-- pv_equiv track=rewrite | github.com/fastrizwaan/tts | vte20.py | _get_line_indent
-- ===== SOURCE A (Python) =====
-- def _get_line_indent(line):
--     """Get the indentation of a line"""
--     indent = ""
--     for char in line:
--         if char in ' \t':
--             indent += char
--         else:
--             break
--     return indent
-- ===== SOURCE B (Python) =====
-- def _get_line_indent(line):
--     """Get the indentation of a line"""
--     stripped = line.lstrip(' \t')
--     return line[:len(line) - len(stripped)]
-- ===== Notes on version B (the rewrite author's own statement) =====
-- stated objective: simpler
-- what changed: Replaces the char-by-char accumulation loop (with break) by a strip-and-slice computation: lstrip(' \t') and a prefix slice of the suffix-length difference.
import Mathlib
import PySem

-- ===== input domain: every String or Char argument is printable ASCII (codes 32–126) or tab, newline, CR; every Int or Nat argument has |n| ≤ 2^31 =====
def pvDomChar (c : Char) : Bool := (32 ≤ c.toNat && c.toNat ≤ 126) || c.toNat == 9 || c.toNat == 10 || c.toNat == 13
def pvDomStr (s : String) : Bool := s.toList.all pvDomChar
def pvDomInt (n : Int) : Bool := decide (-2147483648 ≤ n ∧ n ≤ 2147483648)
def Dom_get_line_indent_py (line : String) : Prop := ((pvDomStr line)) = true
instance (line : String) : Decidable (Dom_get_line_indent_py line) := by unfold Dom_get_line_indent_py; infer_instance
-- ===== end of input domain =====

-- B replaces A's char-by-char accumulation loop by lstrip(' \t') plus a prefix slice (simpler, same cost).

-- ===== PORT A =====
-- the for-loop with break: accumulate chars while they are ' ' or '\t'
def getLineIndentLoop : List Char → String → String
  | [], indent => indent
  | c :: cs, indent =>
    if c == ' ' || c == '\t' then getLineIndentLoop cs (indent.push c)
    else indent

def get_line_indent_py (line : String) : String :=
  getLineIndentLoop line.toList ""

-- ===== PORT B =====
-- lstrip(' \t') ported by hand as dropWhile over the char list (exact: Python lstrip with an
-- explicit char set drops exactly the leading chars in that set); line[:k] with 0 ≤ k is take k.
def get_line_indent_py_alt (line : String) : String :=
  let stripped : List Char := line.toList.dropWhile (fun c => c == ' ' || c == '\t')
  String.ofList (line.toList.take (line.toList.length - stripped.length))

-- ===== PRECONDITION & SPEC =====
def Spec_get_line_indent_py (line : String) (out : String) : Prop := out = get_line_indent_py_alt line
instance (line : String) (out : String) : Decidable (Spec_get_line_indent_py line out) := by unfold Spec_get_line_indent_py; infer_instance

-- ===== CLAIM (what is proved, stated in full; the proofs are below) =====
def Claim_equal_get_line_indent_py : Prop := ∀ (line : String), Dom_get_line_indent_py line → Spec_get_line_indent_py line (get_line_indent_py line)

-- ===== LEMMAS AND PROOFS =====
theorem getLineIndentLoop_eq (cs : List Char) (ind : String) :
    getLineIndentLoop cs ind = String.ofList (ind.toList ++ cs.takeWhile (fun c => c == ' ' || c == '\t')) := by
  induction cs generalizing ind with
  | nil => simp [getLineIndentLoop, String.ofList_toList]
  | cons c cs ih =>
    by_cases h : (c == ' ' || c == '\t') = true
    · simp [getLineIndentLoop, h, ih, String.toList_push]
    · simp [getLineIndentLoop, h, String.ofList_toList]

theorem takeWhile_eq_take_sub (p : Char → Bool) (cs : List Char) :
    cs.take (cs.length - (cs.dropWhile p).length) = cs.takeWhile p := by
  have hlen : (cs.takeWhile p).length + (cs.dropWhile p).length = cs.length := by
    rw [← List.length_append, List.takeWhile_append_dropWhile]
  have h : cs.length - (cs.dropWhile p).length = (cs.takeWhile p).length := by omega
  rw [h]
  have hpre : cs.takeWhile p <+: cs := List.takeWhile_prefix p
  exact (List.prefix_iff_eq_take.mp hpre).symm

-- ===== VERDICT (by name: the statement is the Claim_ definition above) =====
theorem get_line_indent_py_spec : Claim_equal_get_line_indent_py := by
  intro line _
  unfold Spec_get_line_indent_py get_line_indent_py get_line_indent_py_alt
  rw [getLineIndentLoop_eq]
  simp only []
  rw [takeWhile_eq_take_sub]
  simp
==================================================
__Assigned task__: Which lines of the data above contain "unfold"? Copy each one.

__Your response__:
instance (line : String) : Decidable (Dom_get_line_indent_py line) := by unfold Dom_get_line_indent_py; infer_instance
instance (line : String) (out : String) : Decidable (Spec_get_line_indent_py line out) := by unfold Spec_get_line_indent_py; infer_instance
  unfold Spec_get_line_indent_py get_line_indent_py get_line_indent_py_alt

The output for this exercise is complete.